These polychora pots are derived from five of the six regular four-dimensional polytopes, or 4-polytopes. They can be used as candy bowls, planters, or just weird decorations.
There are six regular convex 4-polytopes, the 5-Cell, 8-Cell, 16-Cell, 24-Cell, 120-Cell, and 600-Cell. You can learn more about them here: https://en.wikipedia.org/wiki/Regular_4-polytope
4-polytopes cannot be seen in three-dimensional space due to their extra dimension, but there are several techniques that can be used to “project” 4-polytopes into three-dimensional space. These pots use the cell-centered stereographic projection method, chosen for the interesting aesthetic appearance.
Select cells have been removed from the original 4-polytope to allow maximal viewing of the various cells.
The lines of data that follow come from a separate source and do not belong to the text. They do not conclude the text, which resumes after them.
-- pv_equiv track=rewrite | github.com/ellepannitto/LISA | FeatureSelector.py | index_generalizzato_prefisso
-- ===== SOURCE A (Python) =====
-- def index_generalizzato_prefisso ( lista, valori ):
-- 	'''
-- 	 cerca dentro una lista una stringa che hanno come prefisso alcuni valori e restituisce una lista di indici trovati
-- 	 lista: [AZZZ,BZZZ,CZZZ,DZZZ] valori: [A,C]
-- 	 valore restituito: [0,2]
-- 	'''
--
-- 	ret = []
--
-- 	for pref in valori:
--
-- 		for i in  range (len (lista)):
-- 			el = lista[i]
-- 			if el[0:len(pref)] == pref:
-- 				ret.append (i)
--
-- 	return ret
-- ===== SOURCE B (Python) =====
-- def index_generalizzato_prefisso(lista, valori):
--     # single pass over lista: one bucket of matching indices per prefix, concatenated at the end
--     buckets = [[] for _ in valori]
--     for i, el in enumerate(lista):
--         for bucket, pref in zip(buckets, valori):
--             if el.startswith(pref):
--                 bucket.append(i)
--     ret = []
--     for bucket in buckets:
--         ret.extend(bucket)
--     return ret
-- ===== Notes on version B (the rewrite author's own statement) =====
-- stated objective: alternative
-- what changed: Inverted the loop nesting: one pass over lista maintains a bucket of matching indices per prefix (using str.startswith instead of a slice comparison), and the buckets are concatenated in valori order, instead of re-scanning lista once per prefix.
import Mathlib
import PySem

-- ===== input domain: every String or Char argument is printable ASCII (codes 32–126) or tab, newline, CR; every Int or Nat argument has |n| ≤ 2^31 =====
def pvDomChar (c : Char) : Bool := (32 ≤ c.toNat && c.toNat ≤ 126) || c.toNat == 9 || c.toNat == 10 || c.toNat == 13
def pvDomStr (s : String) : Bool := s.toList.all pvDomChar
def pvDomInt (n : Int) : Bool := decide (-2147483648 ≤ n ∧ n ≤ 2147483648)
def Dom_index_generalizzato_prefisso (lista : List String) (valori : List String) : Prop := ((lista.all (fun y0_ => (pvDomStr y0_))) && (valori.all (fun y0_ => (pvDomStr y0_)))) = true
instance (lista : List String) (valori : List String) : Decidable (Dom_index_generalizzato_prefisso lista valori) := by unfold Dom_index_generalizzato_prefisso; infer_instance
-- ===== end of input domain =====

-- B inverts the loop nesting: one pass over lista maintaining a bucket of indices per prefix,
-- concatenated in valori order, instead of re-scanning lista once per prefix (objective: alternative).


-- ===== PORT A =====
-- for pref in valori: for i in range(len(lista)): el = lista[i]; if el[0:len(pref)] == pref: ret.append(i)
def index_generalizzato_prefisso (lista : List String) (valori : List String) : List Int :=
  valori.foldl (fun ret pref =>
    (PySem.List.pyRange 0 (PySem.List.len lista) 1).foldl (fun ret i =>
      let el := PySem.List.pyGetD lista i ""
      if PySem.Str.slice el (some 0) (some (PySem.Str.len pref)) == pref then ret ++ [i] else ret)
      ret) []

-- ===== PORT B =====
-- buckets = [[] for _ in valori]; for i, el in enumerate(lista): buckets = [b + [i] if el.startswith(pref) else b for b, pref in zip(buckets, valori)]; return concat
def index_generalizzato_prefisso_alt (lista : List String) (valori : List String) : List Int :=
  let buckets0 : List (List Int) := valori.map (fun _ => [])
  let buckets := (PySem.List.enumerate lista 0).foldl
    (fun buckets p =>
      (buckets.zip valori).map (fun q => if PySem.Str.startswith p.2 q.2 then q.1 ++ [p.1] else q.1))
    buckets0
  buckets.flatten

-- ===== PRECONDITION & SPEC =====
def Spec_index_generalizzato_prefisso (lista : List String) (valori : List String) (out : List Int) : Prop := out = index_generalizzato_prefisso_alt lista valori
instance (lista : List String) (valori : List String) (out : List Int) : Decidable (Spec_index_generalizzato_prefisso lista valori out) := by unfold Spec_index_generalizzato_prefisso; infer_instance

-- ===== CLAIM (what is proved, stated in full; the proofs are below) =====
def Claim_equal_index_generalizzato_prefisso : Prop := ∀ (lista : List String) (valori : List String), Dom_index_generalizzato_prefisso lista valori → Spec_index_generalizzato_prefisso lista valori (index_generalizzato_prefisso lista valori)

-- ===== LEMMAS AND PROOFS =====

-- A's slice comparison el[0:len(pref)] == pref is exactly el.startswith(pref)
lemma pv_cond_eq (el pref : String) :
    (PySem.Str.slice el (some 0) (some (PySem.Str.len pref)) == pref) = PySem.Str.startswith el pref := by
  have h : (PySem.Str.slice el (some 0) (some (PySem.Str.len pref))).toList = el.toList.take pref.toList.length := by
    simp [pysem, PySem.List.slice_to]
  rw [Bool.eq_iff_iff, beq_iff_eq, ← String.toList_inj, h]
  simp [PySem.Chars.startswith_iff, List.prefix_iff_eq_take]
  exact comm

-- the matching indices of lista for one prefix, as a filter of enumerate
def pvMatches (lista : List String) (pref : String) : List Int :=
  ((PySem.List.enumerate lista 0).filter (fun p => PySem.Str.startswith p.2 pref)).map (·.1)

lemma pv_A_eq (lista valori : List String) :
    index_generalizzato_prefisso lista valori = valori.flatMap (pvMatches lista) := by
  unfold index_generalizzato_prefisso
  have hinner : ∀ (pref : String) (ret : List Int),
      (PySem.List.pyRange 0 (PySem.List.len lista) 1).foldl (fun ret i =>
        let el := PySem.List.pyGetD lista i ""
        if PySem.Str.slice el (some 0) (some (PySem.Str.len pref)) == pref then ret ++ [i] else ret)
        ret = ret ++ pvMatches lista pref := by
    intro pref ret
    simp only [pv_cond_eq]
    rw [show ret ++ pvMatches lista pref
        = (PySem.List.enumerate lista 0).foldl
            (fun acc (p : Int × String) => if PySem.Str.startswith p.2 pref then acc ++ [p.1] else acc) ret from
      (PySem.List.foldl_append_if _ _ _ ret).symm]
    rw [PySem.List.enumerate_eq_map_pyRange lista "", List.foldl_map]
  have houter : (fun (ret : List Int) pref =>
      (PySem.List.pyRange 0 (PySem.List.len lista) 1).foldl (fun ret i =>
        let el := PySem.List.pyGetD lista i ""
        if PySem.Str.slice el (some 0) (some (PySem.Str.len pref)) == pref then ret ++ [i] else ret)
        ret) = fun ret pref => ret ++ pvMatches lista pref := by
    funext ret pref; exact hinner pref ret
  rw [houter, PySem.List.foldl_append_eq_flatMap]
  simp

lemma pv_zip_self {A B : Type} (f : A → B) (l : List A) :
    (l.map f).zip l = l.map (fun v => (f v, v)) := by
  induction l with
  | nil => rfl
  | cons a t iht => simp [iht]

lemma pv_buckets (l : List String) (s : Int) (valori : List String) (f : String → List Int) :
    (PySem.List.enumerate l s).foldl
      (fun buckets p =>
        (buckets.zip valori).map (fun q => if PySem.Str.startswith p.2 q.2 then q.1 ++ [p.1] else q.1))
      (valori.map f)
    = valori.map (fun pref =>
        f pref ++ ((PySem.List.enumerate l s).filter (fun p => PySem.Str.startswith p.2 pref)).map (·.1)) := by
  induction l generalizing s f with
  | nil => simp [PySem.List.enumerate_nil]
  | cons x xs ih =>
    rw [PySem.List.enumerate_cons, List.foldl_cons]
    have hz := pv_zip_self f valori
    rw [show ((valori.map f).zip valori).map
          (fun q => if PySem.Str.startswith x q.2 then q.1 ++ [s] else q.1)
        = valori.map (fun v => if PySem.Str.startswith x v then f v ++ [s] else f v) from by
      rw [hz, List.map_map]; rfl]
    rw [ih (s+1) (fun v => if PySem.Str.startswith x v then f v ++ [s] else f v)]
    apply List.map_congr_left
    intro pref _
    simp only [List.filter_cons]
    by_cases h : PySem.Chars.startswith x.toList pref.toList <;> simp [h]

lemma pv_B_eq (lista valori : List String) :
    index_generalizzato_prefisso_alt lista valori = valori.flatMap (pvMatches lista) := by
  rw [show index_generalizzato_prefisso_alt lista valori
      = ((PySem.List.enumerate lista 0).foldl
          (fun buckets p =>
            (buckets.zip valori).map (fun q => if PySem.Str.startswith p.2 q.2 then q.1 ++ [p.1] else q.1))
          (valori.map (fun _ => ([] : List Int)))).flatten from rfl]
  rw [pv_buckets lista 0 valori (fun _ => [])]
  rw [List.flatMap_def]
  simp only [List.nil_append]
  apply congrArg
  apply List.map_congr_left
  intro pref _
  simp [pvMatches]

-- ===== VERDICT (by name: the statement is the Claim_ definition above) =====
theorem index_generalizzato_prefisso_spec : Claim_equal_index_generalizzato_prefisso := by
  intro lista valori _
  unfold Spec_index_generalizzato_prefisso
  rw [pv_A_eq, pv_B_eq]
Some of the large hollow cells have also been sliced in the xy plane to allow for easier access.
While these three-dimensional shapes have curved faces and edges of various lengths, it is interesting to imagine that in four-dimensional space, the faces are flat, and the edges are straight and identical in length.
The 8-cell is composed of eight cubical cells. The 16-cell is composed of 16 tetrahedral cells. The 24-cell is composed of 24 octahedral cells. The 120-cell is composed of 120 dodecahedral cells. The 600-cell is composed of 600 tetrahedral cells.